== Material shown ==
-- pv_equiv track=rewrite | github.com/amr-khalil/leetcode | Backtracking/Combinatorial/LetterCombinationsOfAPhoneNumber.py | all_cobmi
-- ===== SOURCE A (Python) =====
-- def all_cobmi(arr):
--     res = []
--     def backtrack(solution, start):
--         if start == len(arr):
--             res.append(solution[:])
--             return
--
--         choices = arr[start]
--         for choice in choices:
--             backtrack(solution + choice, start+1)
--
--     backtrack("", 0)
--     return res
-- ===== SOURCE B (Python) =====
-- def all_cobmi(arr):
--     res = [""]
--     for s in arr:
--         res = [prefix + c for prefix in res for c in s]
--     return res
-- ===== Notes on version B (the rewrite author's own statement) =====
-- stated objective: simpler
-- what changed: Replaces the recursive backtracking with a shared mutable result list by an iterative left-to-right product: the result starts as a single empty prefix and each position multiplies it by its character choices.
import Mathlib
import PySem

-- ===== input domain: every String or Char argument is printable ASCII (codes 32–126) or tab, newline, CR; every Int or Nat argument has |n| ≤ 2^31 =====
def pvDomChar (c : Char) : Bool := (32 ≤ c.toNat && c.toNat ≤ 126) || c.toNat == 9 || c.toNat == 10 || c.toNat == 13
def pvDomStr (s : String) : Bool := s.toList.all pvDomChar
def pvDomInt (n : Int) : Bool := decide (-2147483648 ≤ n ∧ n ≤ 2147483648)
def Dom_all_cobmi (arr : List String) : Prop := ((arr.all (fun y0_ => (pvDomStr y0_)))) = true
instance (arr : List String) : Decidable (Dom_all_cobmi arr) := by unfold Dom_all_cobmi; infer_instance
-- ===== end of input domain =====

-- B replaces A's recursive backtracking (mutable res list) by an iterative product fold; objective: simpler.

-- ===== PORT A =====
-- A's backtrack(solution, start): the index `start` into arr is represented by the
-- suffix arr.drop start; `start == len(arr)` is the suffix being []; res is threaded.
def backtrackA (res : List String) (solution : String) : List String → List String
  | [] => res ++ [solution]
  | choices :: rest =>
      choices.toList.foldl (fun r choice => backtrackA r (solution.push choice) rest) res

def all_cobmi (arr : List String) : List String :=
  backtrackA [] "" arr

-- ===== PORT B =====
def all_cobmi_alt (arr : List String) : List String :=
  arr.foldl (fun res s => res.flatMap (fun pfx => s.toList.map (fun c => pfx.push c))) [""]

-- ===== PRECONDITION & SPEC =====
def Spec_all_cobmi (arr : List String) (out : List String) : Prop := out = all_cobmi_alt arr
instance (arr : List String) (out : List String) : Decidable (Spec_all_cobmi arr out) := by unfold Spec_all_cobmi; infer_instance

-- ===== CLAIM (what is proved, stated in full; the proofs are below) =====
def Claim_equal_all_cobmi : Prop := ∀ (arr : List String), Dom_all_cobmi arr → Spec_all_cobmi arr (all_cobmi arr)

-- ===== LEMMAS AND PROOFS =====
-- the combinations of the suffix `l` pfxed by `sol`
def prodFrom (l : List String) (sol : String) : List String :=
  match l with
  | [] => [sol]
  | s :: t => s.toList.flatMap (fun c => prodFrom t (sol.push c))

theorem backtrackA_eq (l : List String) : ∀ (res : List String) (sol : String),
    backtrackA res sol l = res ++ prodFrom l sol := by
  induction l with
  | nil => intro res sol; simp [backtrackA, prodFrom]
  | cons s t ih =>
    intro res sol
    simp only [backtrackA, prodFrom]
    generalize s.toList = cs
    induction cs generalizing res with
    | nil => simp
    | cons c cs ih2 =>
      simp only [List.foldl_cons, List.flatMap_cons]
      rw [ih, ih2, List.append_assoc]

theorem foldl_eq (l : List String) : ∀ (prefs : List String),
    l.foldl (fun res s => res.flatMap (fun pfx => s.toList.map (fun c => pfx.push c))) prefs
      = prefs.flatMap (fun p => prodFrom l p) := by
  induction l with
  | nil => intro prefs; simp [prodFrom]
  | cons s t ih =>
    intro prefs
    simp only [List.foldl_cons, prodFrom]
    rw [ih]
    simp [List.flatMap_assoc, List.flatMap_map]

-- ===== VERDICT (by name: the statement is the Claim_ definition above) =====
theorem all_cobmi_spec : Claim_equal_all_cobmi := by
  intro arr _
  unfold Spec_all_cobmi all_cobmi all_cobmi_alt
  rw [backtrackA_eq, foldl_eq]
  simp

== Action item ==
Scan the entries above for the line containing "def Claim_equal_all_cobmi : Prop", and copy it and all lines after it exactly, down to and including the line containing "theorem foldl_eq (l".

== Exercise solution ==
def Claim_equal_all_cobmi : Prop := ∀ (arr : List String), Dom_all_cobmi arr → Spec_all_cobmi arr (all_cobmi arr)

-- ===== LEMMAS AND PROOFS =====
-- the combinations of the suffix `l` pfxed by `sol`
def prodFrom (l : List String) (sol : String) : List String :=
  match l with
  | [] => [sol]
  | s :: t => s.toList.flatMap (fun c => prodFrom t (sol.push c))

theorem backtrackA_eq (l : List String) : ∀ (res : List String) (sol : String),
    backtrackA res sol l = res ++ prodFrom l sol := by
  induction l with
  | nil => intro res sol; simp [backtrackA, prodFrom]
  | cons s t ih =>
    intro res sol
    simp only [backtrackA, prodFrom]
    generalize s.toList = cs
    induction cs generalizing res with
    | nil => simp
    | cons c cs ih2 =>
      simp only [List.foldl_cons, List.flatMap_cons]
      rw [ih, ih2, List.append_assoc]

theorem foldl_eq (l : List String) : ∀ (prefs : List String),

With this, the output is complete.